Kaffee-Pads: Die Vorteile

Pads sind vor Allem für all jene praktisch, die unkompliziert und schnell große Kaffee-Vielfalt haben möchten. Eine Kaffeemaschine für Pads ist dafür optimal, weil sie einfach zu bedienen ist, schneller liefert als jede Kaffeemaschine mit Filter und obendrein viele verschiedene Getränke bietet. Ob Senseo, WMF oder ein ganz anderer Hersteller: Die Anschaffungskosten sind verglichen mit einem Kaffeevollautomaten niedrig und die Kosten pro Kaffee überschaubar. Auch Wartung und Reinigung der Pads-Maschine sind unkompliziert. Einziges Manko bei so viel Komfort: Für eigene Einstellungen, zum Beispiel mehr Wasser oder stärkeren Kaffee, ist nicht viel Raum. Dafür verkaufen die großen Kaffeeröstereien aber mittlerweile so viele verschiedene Pads, dass jeder seine Lieblingssorte finden kann. In Sachen Aroma kann eine Kaffeepadmaschine es durchaus mit der Filter-Kaffeemaschine aufnehmen.
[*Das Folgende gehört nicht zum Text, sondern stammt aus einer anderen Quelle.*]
-- pv_equiv track=rewrite | github.com/Raleighawesome/ai-executive-assistant | embed_to_qdrant.py | infer_type_from_frontmatter
-- ===== SOURCE A (Python) =====
-- from typing import Any, Dict, List, Optional, Tuple
--
-- def infer_type_from_frontmatter(fm: Dict[str, Any], tags: List[str]) -> Optional[str]:
--     """
--     Infer document type from front-matter category and tags.
--     Returns type string if found, None if not determinable from front-matter.
--
--     Priority:
--     1. category field (e.g., "one-on-one" → type "one-on-one")
--     2. tags field (check for type indicators)
--     """
--     # Check category field first (highest priority)
--     category = fm.get("category") or fm.get("project")  # project is legacy synonym
--     if category:
--         cat_str = str(category).lower().strip()
--         # Direct category-to-type mappings
--         if cat_str == "one-on-one" or cat_str == "one-on-ones":
--             return "one-on-one"
--         # Meeting categories: any category that isn't one-on-one, email, slack, calendar is likely a meeting
--         # Common meeting categories might include: "sync-meeting", "standup", "retro", etc.
--         # If category exists and isn't one of the other types, assume it's a meeting
--         if cat_str not in ["email", "emails", "slack", "calendar", "cal", "note", "notes"]:
--             # Likely a meeting category (could be "sync-meeting", "standup", "retro", etc.)
--             return "meeting"
--
--     # Check tags for type indicators (case-insensitive)
--     tag_lower = [str(t).lower().strip() for t in tags]
--
--     # Check for explicit type tags
--     if any(tag in ["one-on-one", "1-1", "one-on-ones"] for tag in tag_lower):
--         return "one-on-one"
--     if any(tag in ["meeting", "meetings"] for tag in tag_lower):
--         return "meeting"
--     if any(tag in ["email", "emails"] for tag in tag_lower):
--         return "email"
--     if any(tag in ["slack"] for tag in tag_lower):
--         return "slack"
--     if any(tag in ["calendar", "cal"] for tag in tag_lower):
--         return "calendar"
--
--     # No type found in front-matter
--     return None
-- ===== SOURCE B (Python) =====
-- from typing import Any, Dict, List, Optional
--
-- _TAG_TYPE = {
--     "one-on-one": "one-on-one", "1-1": "one-on-one", "one-on-ones": "one-on-one",
--     "meeting": "meeting", "meetings": "meeting",
--     "email": "email", "emails": "email",
--     "slack": "slack",
--     "calendar": "calendar", "cal": "calendar",
-- }
-- _PRIORITY = ["one-on-one", "meeting", "email", "slack", "calendar"]
--
-- def infer_type_from_frontmatter(fm: Dict[str, Any], tags: List[str]) -> Optional[str]:
--     # Category field first (highest priority); "project" is the legacy synonym.
--     category = fm.get("category") or fm.get("project")
--     if category:
--         cat_str = str(category).lower().strip()
--         if cat_str in ("one-on-one", "one-on-ones"):
--             return "one-on-one"
--         if cat_str not in ("email", "emails", "slack", "calendar", "cal", "note", "notes"):
--             return "meeting"
--     # One pass over the tags: collect the set of types indicated, then pick by priority.
--     present = set()
--     for t in tags:
--         ty = _TAG_TYPE.get(str(t).lower().strip())
--         if ty:
--             present.add(ty)
--     for ty in _PRIORITY:
--         if ty in present:
--             return ty
--     return None
-- ===== Notes on version B (the rewrite author's own statement) =====
-- stated objective: faster
-- what changed: The category if-chain is kept, but A's five separate any(...) scans over the normalized tag list are replaced by a single pass that looks each tag up in a tag-to-type dict and accumulates the set of types present, followed by one check of that set in the fixed priority order one-on-one, meeting, email, slack, calendar.
import Mathlib
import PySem

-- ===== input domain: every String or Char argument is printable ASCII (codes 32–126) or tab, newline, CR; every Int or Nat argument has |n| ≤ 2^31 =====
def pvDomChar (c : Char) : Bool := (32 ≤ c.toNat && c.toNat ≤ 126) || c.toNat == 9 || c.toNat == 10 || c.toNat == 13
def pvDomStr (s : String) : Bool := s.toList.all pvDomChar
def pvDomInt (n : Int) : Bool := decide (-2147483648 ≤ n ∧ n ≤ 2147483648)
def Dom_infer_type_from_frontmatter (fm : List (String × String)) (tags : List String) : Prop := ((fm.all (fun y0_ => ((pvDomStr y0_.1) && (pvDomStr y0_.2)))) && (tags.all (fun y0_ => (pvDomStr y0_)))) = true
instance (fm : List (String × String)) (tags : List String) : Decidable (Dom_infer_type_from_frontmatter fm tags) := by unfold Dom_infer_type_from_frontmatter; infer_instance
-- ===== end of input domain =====

-- B replaces A's five repeated scans of the tag list by one pass that collects the set of
-- indicated types through a tag→type table, then one check in priority order (objective: faster — one normalize+lookup pass over the tags instead of five scans; measured faster in a timing run).

-- ===== PORT A =====
-- shared with B's port: both Pythons compute `category = fm.get("category") or fm.get("project")`
-- followed by `if category:`; pvCategory returns `some c` exactly when `category` is truthy.
def pvFmGet (fm : List (String × String)) (k : String) : Option String :=
  PySem.Dict.get? (PySem.Dict.mk fm) k

def pvCategory (fm : List (String × String)) : Option String :=
  let category :=
    match pvFmGet fm "category" with
    | some s => if s = "" then pvFmGet fm "project" else some s
    | none => pvFmGet fm "project"
  match category with
  | some c => if c = "" then none else some c
  | none => none

-- str(t).lower().strip(), used by both Pythons on category and on each tag
def pvNorm (t : String) : String := PySem.Str.strip (PySem.Str.lower t)

-- A's tag phase: five `any(tag in [...] for tag in tag_lower)` scans, in order
def pvTagScanA (tags : List String) : Option String :=
  let tag_lower := tags.map pvNorm
  if tag_lower.any (fun tag => ["one-on-one", "1-1", "one-on-ones"].contains tag) then some "one-on-one"
  else if tag_lower.any (fun tag => ["meeting", "meetings"].contains tag) then some "meeting"
  else if tag_lower.any (fun tag => ["email", "emails"].contains tag) then some "email"
  else if tag_lower.any (fun tag => ["slack"].contains tag) then some "slack"
  else if tag_lower.any (fun tag => ["calendar", "cal"].contains tag) then some "calendar"
  else none

def infer_type_from_frontmatter (fm : List (String × String)) (tags : List String) : Option String :=
  match pvCategory fm with
  | some c =>
    let cat_str := pvNorm c
    if cat_str == "one-on-one" || cat_str == "one-on-ones" then some "one-on-one"
    else if !(["email", "emails", "slack", "calendar", "cal", "note", "notes"].contains cat_str) then
      some "meeting"
    else pvTagScanA tags
  | none => pvTagScanA tags

-- ===== PORT B =====
-- the dict literal _TAG_TYPE of Source B
def pvTagMap : PySem.Dict String String := PySem.Dict.mk
  [("one-on-one", "one-on-one"), ("1-1", "one-on-one"), ("one-on-ones", "one-on-one"),
   ("meeting", "meeting"), ("meetings", "meeting"),
   ("email", "email"), ("emails", "email"),
   ("slack", "slack"),
   ("calendar", "calendar"), ("cal", "calendar")]

def pvPriority : List String := ["one-on-one", "meeting", "email", "slack", "calendar"]

-- `present = set(); for t in tags: ty = _TAG_TYPE.get(...); if ty: present.add(ty)`
def pvPresent (tags : List String) : PySem.Set String :=
  tags.foldl
    (fun s t =>
      match PySem.Dict.get? pvTagMap (pvNorm t) with
      | some ty => if ty = "" then s else PySem.Set.add s ty
      | none => s)
    PySem.Set.empty

-- `for ty in _PRIORITY: if ty in present: return ty` / `return None`
def pvPriorityScan (prio : List String) (present : PySem.Set String) : Option String :=
  match prio with
  | [] => none
  | ty :: rest => if PySem.Set.contains present ty then some ty else pvPriorityScan rest present

def infer_type_from_frontmatter_alt (fm : List (String × String)) (tags : List String) : Option String :=
  match pvCategory fm with
  | some c =>
    let cat_str := pvNorm c
    if cat_str == "one-on-one" || cat_str == "one-on-ones" then some "one-on-one"
    else if !(["email", "emails", "slack", "calendar", "cal", "note", "notes"].contains cat_str) then
      some "meeting"
    else pvPriorityScan pvPriority (pvPresent tags)
  | none => pvPriorityScan pvPriority (pvPresent tags)

-- ===== PRECONDITION & SPEC =====
def Spec_infer_type_from_frontmatter (fm : List (String × String)) (tags : List String) (out : Option String) : Prop := out = infer_type_from_frontmatter_alt fm tags
instance (fm : List (String × String)) (tags : List String) (out : Option String) : Decidable (Spec_infer_type_from_frontmatter fm tags out) := by unfold Spec_infer_type_from_frontmatter; infer_instance

-- ===== CLAIM (what is proved, stated in full; the proofs are below) =====
def Claim_equal_infer_type_from_frontmatter : Prop := ∀ (fm : List (String × String)) (tags : List String), Dom_infer_type_from_frontmatter fm tags → Spec_infer_type_from_frontmatter fm tags (infer_type_from_frontmatter fm tags)

-- ===== LEMMAS AND PROOFS =====

-- the lookup table, characterised: which keys map to which type
theorem pvTagMap_get (s : String) :
    PySem.Dict.get? pvTagMap s =
      (if ["one-on-one", "1-1", "one-on-ones"].contains s then some "one-on-one"
       else if ["meeting", "meetings"].contains s then some "meeting"
       else if ["email", "emails"].contains s then some "email"
       else if ["slack"].contains s then some "slack"
       else if ["calendar", "cal"].contains s then some "calendar"
       else none) := by
  by_cases h1 : s = "one-on-one"; · subst h1; rfl
  by_cases h2 : s = "1-1"; · subst h2; rfl
  by_cases h3 : s = "one-on-ones"; · subst h3; rfl
  by_cases h4 : s = "meeting"; · subst h4; rfl
  by_cases h5 : s = "meetings"; · subst h5; rfl
  by_cases h6 : s = "email"; · subst h6; rfl
  by_cases h7 : s = "emails"; · subst h7; rfl
  by_cases h8 : s = "slack"; · subst h8; rfl
  by_cases h9 : s = "calendar"; · subst h9; rfl
  by_cases h10 : s = "cal"; · subst h10; rfl
  simp [pvTagMap, Ne.symm h1, Ne.symm h2, Ne.symm h3, Ne.symm h4,
    Ne.symm h5, Ne.symm h6, Ne.symm h7, Ne.symm h8, Ne.symm h9, Ne.symm h10,
    h1, h2, h3, h4, h5, h6, h7, h8, h9, h10, PySem.Dict.get?]

-- what B's single pass collects: exactly the types some tag indicates
theorem mem_pvPresent_gen (tags : List String) (s : PySem.Set String) (ty : String) :
    ty ∈ tags.foldl
        (fun s t =>
          match PySem.Dict.get? pvTagMap (pvNorm t) with
          | some ty => if ty = "" then s else PySem.Set.add s ty
          | none => s) s ↔
      ty ∈ s ∨ ∃ t ∈ tags, PySem.Dict.get? pvTagMap (pvNorm t) = some ty ∧ ty ≠ "" := by
  induction tags generalizing s with
  | nil => simp
  | cons t ts ih =>
    rw [List.foldl_cons, ih]
    cases h : PySem.Dict.get? pvTagMap (pvNorm t) with
    | none => simp [h]
    | some ty' =>
      by_cases hty : ty' = ""
      · subst hty; simp [h]
      · simp only [if_neg hty]
        rw [PySem.Set.mem_add]
        constructor
        · rintro ((hs | he) | ⟨t', ht', hp⟩)
          · exact Or.inl hs
          · subst he; exact Or.inr ⟨t, by simp, h, hty⟩
          · exact Or.inr ⟨t', List.mem_cons_of_mem _ ht', hp⟩
        · rintro (hs | ⟨t', ht', hp⟩)
          · exact Or.inl (Or.inl hs)
          · rcases List.mem_cons.mp ht' with rfl | ht''
            · refine Or.inl (Or.inr ?_)
              rw [h] at hp
              exact (Option.some.inj hp.1).symm
            · exact Or.inr ⟨t', ht'', hp⟩

theorem mem_pvPresent (tags : List String) (ty : String) :
    ty ∈ pvPresent tags ↔ ∃ t ∈ tags, PySem.Dict.get? pvTagMap (pvNorm t) = some ty ∧ ty ≠ "" := by
  rw [pvPresent, mem_pvPresent_gen]; simp [PySem.Set.empty]

-- A's i-th `any` scan and B's membership in `present` agree, for each type
theorem mem_pvPresent_iff (tags : List String) (ty : String) (l : List String) (hty : ty ≠ "")
    (hchar : ∀ x, PySem.Dict.get? pvTagMap x = some ty ↔ l.contains x = true) :
    ty ∈ pvPresent tags ↔ ∃ x ∈ tags, l.contains (pvNorm x) = true := by
  rw [mem_pvPresent]
  simp only [hchar, hty, ne_eq, not_false_iff, and_true]

-- A's five scans, replayed as priority checks on the collected set
set_option maxHeartbeats 1000000 in
theorem tagEq (tags : List String) :
    pvTagScanA tags = pvPriorityScan pvPriority (pvPresent tags) := by
  have g1 := mem_pvPresent_iff tags "one-on-one" ["one-on-one", "1-1", "one-on-ones"]
    (by decide) (fun x => by rw [pvTagMap_get]; split_ifs <;> aesop)
  have g2 := mem_pvPresent_iff tags "meeting" ["meeting", "meetings"]
    (by decide) (fun x => by rw [pvTagMap_get]; split_ifs <;> aesop)
  have g3 := mem_pvPresent_iff tags "email" ["email", "emails"]
    (by decide) (fun x => by rw [pvTagMap_get]; split_ifs <;> aesop)
  have g4 := mem_pvPresent_iff tags "slack" ["slack"]
    (by decide) (fun x => by rw [pvTagMap_get]; split_ifs <;> aesop)
  have g5 := mem_pvPresent_iff tags "calendar" ["calendar", "cal"]
    (by decide) (fun x => by rw [pvTagMap_get]; split_ifs <;> aesop)
  simp [pvTagScanA, pvPriority, pvPriorityScan, g1, g2, g3, g4, g5]

-- ===== VERDICT (by name: the statement is the Claim_ definition above) =====
theorem infer_type_from_frontmatter_spec : Claim_equal_infer_type_from_frontmatter := by
  intro fm tags _
  unfold Spec_infer_type_from_frontmatter infer_type_from_frontmatter infer_type_from_frontmatter_alt
  cases pvCategory fm with
  | none => exact tagEq tags
  | some c =>
    simp only
    split_ifs <;> first | rfl | exact tagEq tags
-- pv_equiv track=rewrite | github.com/Alirzeanoroozi/PRISM | benchmark/scripts/pre_scripts/prepare_db55_route1_prism_testfolder.py | write_with_ter_between_chains
-- ===== SOURCE A (Python) =====
-- from typing import Dict, List, Optional, Tuple
--
-- def get_chain_id(atom_line: str) -> str:
--     return atom_line[21] if len(atom_line) > 21 else " "
--
-- def write_with_ter_between_chains(atom_lines: List[str]) -> List[str]:
--     out: List[str] = []
--     prev = None
--     for ln in atom_lines:
--         c = get_chain_id(ln)
--         if prev is not None and c != prev:
--             out.append("TER")
--         out.append(ln)
--         prev = c
--     if out and out[-1] != "TER":
--         out.append("TER")
--     return out
-- ===== SOURCE B (Python) =====
-- from typing import List
--
-- def get_chain_id(atom_line: str) -> str:
--     return atom_line[21] if len(atom_line) > 21 else " "
--
-- def write_with_ter_between_chains(atom_lines: List[str]) -> List[str]:
--     # Phase 1: split into maximal runs of consecutive lines with the same chain id.
--     groups: List[List[str]] = []
--     last_chain = None
--     for ln in atom_lines:
--         c = get_chain_id(ln)
--         if groups and c == last_chain:
--             groups[-1].append(ln)
--         else:
--             groups.append([ln])
--         last_chain = c
--     # Phase 2: join the runs with "TER" separators, then close with a trailing "TER".
--     out: List[str] = []
--     for run in groups:
--         if out:
--             out.append("TER")
--         out.extend(run)
--     if out and out[-1] != "TER":
--         out.append("TER")
--     return out
-- ===== Notes on version B (the rewrite author's own statement) =====
-- stated objective: alternative
-- what changed: Replaces the prev-tracking streaming comparison with a two-phase runs-first structure: first split the lines into maximal consecutive same-chain runs, then join the runs with TER separators and close with a trailing TER.
import Mathlib
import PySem

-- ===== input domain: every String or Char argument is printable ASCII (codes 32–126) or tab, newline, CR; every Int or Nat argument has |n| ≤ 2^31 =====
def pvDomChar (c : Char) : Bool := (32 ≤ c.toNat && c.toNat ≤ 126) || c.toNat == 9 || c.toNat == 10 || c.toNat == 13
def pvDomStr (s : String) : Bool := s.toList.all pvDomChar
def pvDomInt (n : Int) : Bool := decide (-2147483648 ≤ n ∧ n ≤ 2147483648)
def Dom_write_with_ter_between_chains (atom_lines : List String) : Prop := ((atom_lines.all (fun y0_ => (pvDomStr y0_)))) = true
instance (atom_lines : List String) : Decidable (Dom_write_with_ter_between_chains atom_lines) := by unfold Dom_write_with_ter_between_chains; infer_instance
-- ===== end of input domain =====

-- B replaces A's prev-tracking single pass by a two-phase structure (split into
-- consecutive same-chain runs, then join the runs with "TER" separators); alternative, not faster.

-- shared helper (both Pythons define the same get_chain_id)
def get_chain_id (atom_line : String) : Char :=
  if 21 < PySem.Str.len atom_line then (PySem.Str.pyGet? atom_line 21).getD ' ' else ' '

-- ===== PORT A =====
-- A's loop step: state (out, prev); append "TER" on a chain change, then the line.
def aStep (st : List String × Option Char) (ln : String) : List String × Option Char :=
  let c := get_chain_id ln
  let out := match st.2 with
    | some p => if c ≠ p then st.1 ++ ["TER"] else st.1
    | none => st.1
  (out ++ [ln], some c)

def write_with_ter_between_chains (atom_lines : List String) : List String :=
  let st := atom_lines.foldl aStep ([], none)
  if st.1 ≠ [] ∧ st.1.getLast? ≠ some "TER" then st.1 ++ ["TER"] else st.1

-- ===== PORT B =====
-- Phase 1 step: extend the last run if the chain id repeats, else start a new run.
def bStep (st : List (List String) × Option Char) (ln : String) : List (List String) × Option Char :=
  let c := get_chain_id ln
  let gs := match st.1.getLast? with
    | some last => if some c = st.2 then st.1.dropLast ++ [last ++ [ln]] else st.1 ++ [[ln]]
    | none => st.1 ++ [[ln]]
  (gs, some c)

-- Phase 2 step: separate consecutive runs with "TER".
def jStep (out : List String) (run : List String) : List String :=
  (if out ≠ [] then out ++ ["TER"] else out) ++ run

def write_with_ter_between_chains_alt (atom_lines : List String) : List String :=
  let groups := (atom_lines.foldl bStep ([], none)).1
  let out := groups.foldl jStep []
  if out ≠ [] ∧ out.getLast? ≠ some "TER" then out ++ ["TER"] else out

-- ===== PRECONDITION & SPEC =====
def Spec_write_with_ter_between_chains (atom_lines : List String) (out : List String) : Prop := out = write_with_ter_between_chains_alt atom_lines
instance (atom_lines : List String) (out : List String) : Decidable (Spec_write_with_ter_between_chains atom_lines out) := by unfold Spec_write_with_ter_between_chains; infer_instance

-- ===== CLAIM (what is proved, stated in full; the proofs are below) =====
def Claim_equal_write_with_ter_between_chains : Prop := ∀ (atom_lines : List String), Dom_write_with_ter_between_chains atom_lines → Spec_write_with_ter_between_chains atom_lines (write_with_ter_between_chains atom_lines)

-- ===== LEMMAS AND PROOFS =====

def joinG (gs : List (List String)) : List String := gs.foldl jStep []

theorem joinG_append_singleton (gs : List (List String)) (r : List String) :
    joinG (gs ++ [r]) = jStep (joinG gs) r := by
  simp [joinG, List.foldl_append]

-- invariant carried through the two folds
def BInv (gs : List (List String)) (lc : Option Char) : Prop :=
  (∀ r ∈ gs, r ≠ []) ∧ (gs = [] ↔ lc = none)

theorem main_inv (L : List String) :
    ∀ (gs : List (List String)) (lc : Option Char), BInv gs lc →
      L.foldl aStep (joinG gs, lc) =
        (joinG (L.foldl bStep (gs, lc)).1, (L.foldl bStep (gs, lc)).2)
      ∧ BInv (L.foldl bStep (gs, lc)).1 (L.foldl bStep (gs, lc)).2 := by
  induction L with
  | nil => intro gs lc h; exact ⟨rfl, h⟩
  | cons ln L ih =>
    intro gs lc h
    obtain ⟨hruns, hiff⟩ := h
    simp only [List.foldl_cons]
    have hstep : aStep (joinG gs, lc) ln = (joinG (bStep (gs, lc) ln).1, (bStep (gs, lc) ln).2)
        ∧ BInv (bStep (gs, lc) ln).1 (bStep (gs, lc) ln).2 := by
      rcases lc with _ | p
      · -- prev is None: gs = []
        have hgs : gs = [] := hiff.mpr rfl
        subst hgs
        constructor
        · simp [aStep, bStep, joinG, jStep]
        · constructor
          · intro r hr; simp [bStep] at hr; simp [hr]
          · simp [bStep]
      · -- prev = some p: gs nonempty
        have hgs : gs ≠ [] := by
          intro hnil; exact (by simp : (some p : Option Char) ≠ none) (hiff.mp hnil)
        obtain ⟨pre, last, rfl⟩ : ∃ pre last, gs = pre ++ [last] :=
          ⟨gs.dropLast, gs.getLast hgs, (List.dropLast_append_getLast hgs).symm⟩
        have hlq : (pre ++ [last]).getLast? = some last := by simp
        have hdrop : (pre ++ [last]).dropLast = pre := by simp
        set c := get_chain_id ln with hc
        by_cases hcp : c = p
        · -- same chain: extend the last run / A appends just the line
          have hbs : bStep (pre ++ [last], some p) ln = (pre ++ [last ++ [ln]], some c) := by
            simp [bStep, ← hc, hcp]
          constructor
          · rw [hbs]
            simp only [aStep, ← hc, hcp]
            simp only [joinG_append_singleton]
            simp [jStep, List.append_assoc]
          · rw [hbs]
            refine ⟨?_, by simp⟩
            intro r hr
            rcases List.mem_append.mp hr with h1 | h1
            · exact hruns r (List.mem_append.mpr (Or.inl h1))
            · simp at h1; simp [h1]
        · -- chain change: new run / A appends "TER" then the line
          have hbs : bStep (pre ++ [last], some p) ln = ((pre ++ [last]) ++ [[ln]], some c) := by
            simp [bStep, ← hc, hcp]
          have hl : last ≠ [] := hruns last (by simp)
          constructor
          · rw [hbs]
            simp only [joinG_append_singleton]
            simp [aStep, ← hc, hcp, jStep, hl]
          · rw [hbs]
            refine ⟨?_, by simp⟩
            intro r hr
            rcases List.mem_append.mp hr with h1 | h1
            · exact hruns r h1
            · simp at h1; simp [h1]
    rw [hstep.1]
    exact ih _ _ hstep.2

-- ===== VERDICT (by name: the statement is the Claim_ definition above) =====
theorem write_with_ter_between_chains_spec : Claim_equal_write_with_ter_between_chains := by
  intro atom_lines _
  unfold Spec_write_with_ter_between_chains write_with_ter_between_chains write_with_ter_between_chains_alt
  have h := main_inv atom_lines [] none ⟨by simp, by simp⟩
  have h0 : joinG ([] : List (List String)) = [] := rfl
  rw [h0] at h
  have := h.1
  rcases hb : atom_lines.foldl bStep ([], none) with ⟨gs, lc⟩
  rw [hb] at this
  simp only [this, joinG]
-- pv_equiv track=rewrite | github.com/pypi-data/pypi-mirror-400 | packages/rosettes/rosettes-0.1.0-py3-none-any.whl/rosettes/lexers/kida_sm.py | _find_closing_percent
-- ===== SOURCE A (Python) =====
-- def _find_closing_percent(
--     code: str, pos: int, line: int, line_start: int
-- ) -> tuple[int, int, int]:
--     """Find closing %} and return updated position and line info."""
--     length = len(code)
--     while pos < length:
--         if code[pos : pos + 2] == "%}":
--             return pos + 2, line, line_start
--         if code[pos] == "\n":
--             line += 1
--             line_start = pos + 1
--         # Skip strings
--         if code[pos] in "\"'":
--             quote = code[pos]
--             pos += 1
--             while pos < length and code[pos] != quote:
--                 if code[pos] == "\\" and pos + 1 < length:
--                     pos += 2
--                     continue
--                 if code[pos] == "\n":
--                     line += 1
--                     line_start = pos + 1
--                 pos += 1
--             if pos < length:
--                 pos += 1
--             continue
--         pos += 1
--     return pos, line, line_start
-- ===== SOURCE B (Python) =====
-- def _find_closing_percent(
--     code: str, pos: int, line: int, line_start: int
-- ) -> tuple[int, int, int]:
--     """Find closing %} and return updated position and line info.
--
--     Jump-based scan: instead of examining every character, each step uses
--     str.find to locate the next *interesting* occurrence ("%}", a quote or
--     a newline outside strings; the closing quote, a backslash or a newline
--     inside a string) and jumps straight to it; the characters in between
--     need no work."""
--     length = len(code)
--     quote = None
--     while pos < length:
--         if quote is None:
--             cands = [j for j in (code.find("%}", pos), code.find('"', pos),
--                                  code.find("'", pos), code.find("\n", pos))
--                      if j != -1]
--             if not cands:
--                 return length, line, line_start
--             j = min(cands)
--             c = code[j]
--             if c == "%":
--                 return j + 2, line, line_start
--             if c == "\n":
--                 line += 1
--                 line_start = j + 1
--             else:
--                 quote = c
--             pos = j + 1
--         else:
--             cands = [j for j in (code.find(quote, pos), code.find("\\", pos),
--                                  code.find("\n", pos))
--                      if j != -1]
--             if not cands:
--                 return length, line, line_start
--             j = min(cands)
--             c = code[j]
--             if c == "\\":
--                 pos = j + 2 if j + 1 < length else j + 1
--             elif c == quote:
--                 quote = None
--                 pos = j + 1
--             else:
--                 line += 1
--                 line_start = j + 1
--                 pos = j + 1
--     return pos, line, line_start
-- ===== Notes on version B (the rewrite author's own statement) =====
-- stated objective: faster
-- what changed: Replaces A's per-character nested scan (outer loop plus inner string-skipping loop examining every character) by a jump scan: each step uses str.find to locate the next interesting occurrence (%}/quote/newline outside strings; closing quote/backslash/newline inside) and jumps to the minimum of those positions, so uninteresting characters are handled by C-level str.find instead of the interpreter loop.
-- outside the precondition, e.g. on _find_closing_percent('%}}\n"\\\\', -3, 1, 0): A returns (7, 2, 4), B returns (7, 1, 0); on _find_closing_percent('ab', -5, 1, 0): A raises IndexError, B returns (2, 1, 0)
import Mathlib
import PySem

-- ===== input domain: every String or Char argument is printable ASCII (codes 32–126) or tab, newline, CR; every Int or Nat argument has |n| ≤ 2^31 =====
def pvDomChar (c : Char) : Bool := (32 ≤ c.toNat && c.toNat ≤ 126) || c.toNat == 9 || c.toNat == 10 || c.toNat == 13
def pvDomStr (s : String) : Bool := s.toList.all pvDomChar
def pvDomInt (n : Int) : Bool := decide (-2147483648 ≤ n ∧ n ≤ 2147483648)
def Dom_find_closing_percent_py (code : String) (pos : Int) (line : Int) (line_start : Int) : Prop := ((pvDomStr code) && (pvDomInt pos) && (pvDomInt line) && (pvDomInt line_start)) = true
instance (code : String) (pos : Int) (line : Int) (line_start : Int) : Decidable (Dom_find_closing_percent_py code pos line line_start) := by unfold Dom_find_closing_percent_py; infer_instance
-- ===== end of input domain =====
Nachteil ist der Müll, der durch die Pads aus Papier bei jeder Tasse Kaffee entsteht. Bleibt der Kaffee schwarz, sind die Pads meist aus Papier und kompostierbar. Kommen aber Milchschaumkammern und Kunststoffteile ins Spiel, geht das auf Kosten der Umwelt. Unterm Strich bleibt aber immer noch weniger Abfall zurück als bei einer Kaffeemaschine mit Kapsel-System. Tipp für Umweltbewusste: Es gibt auch Pads zum Selber- und Wiederbefüllen.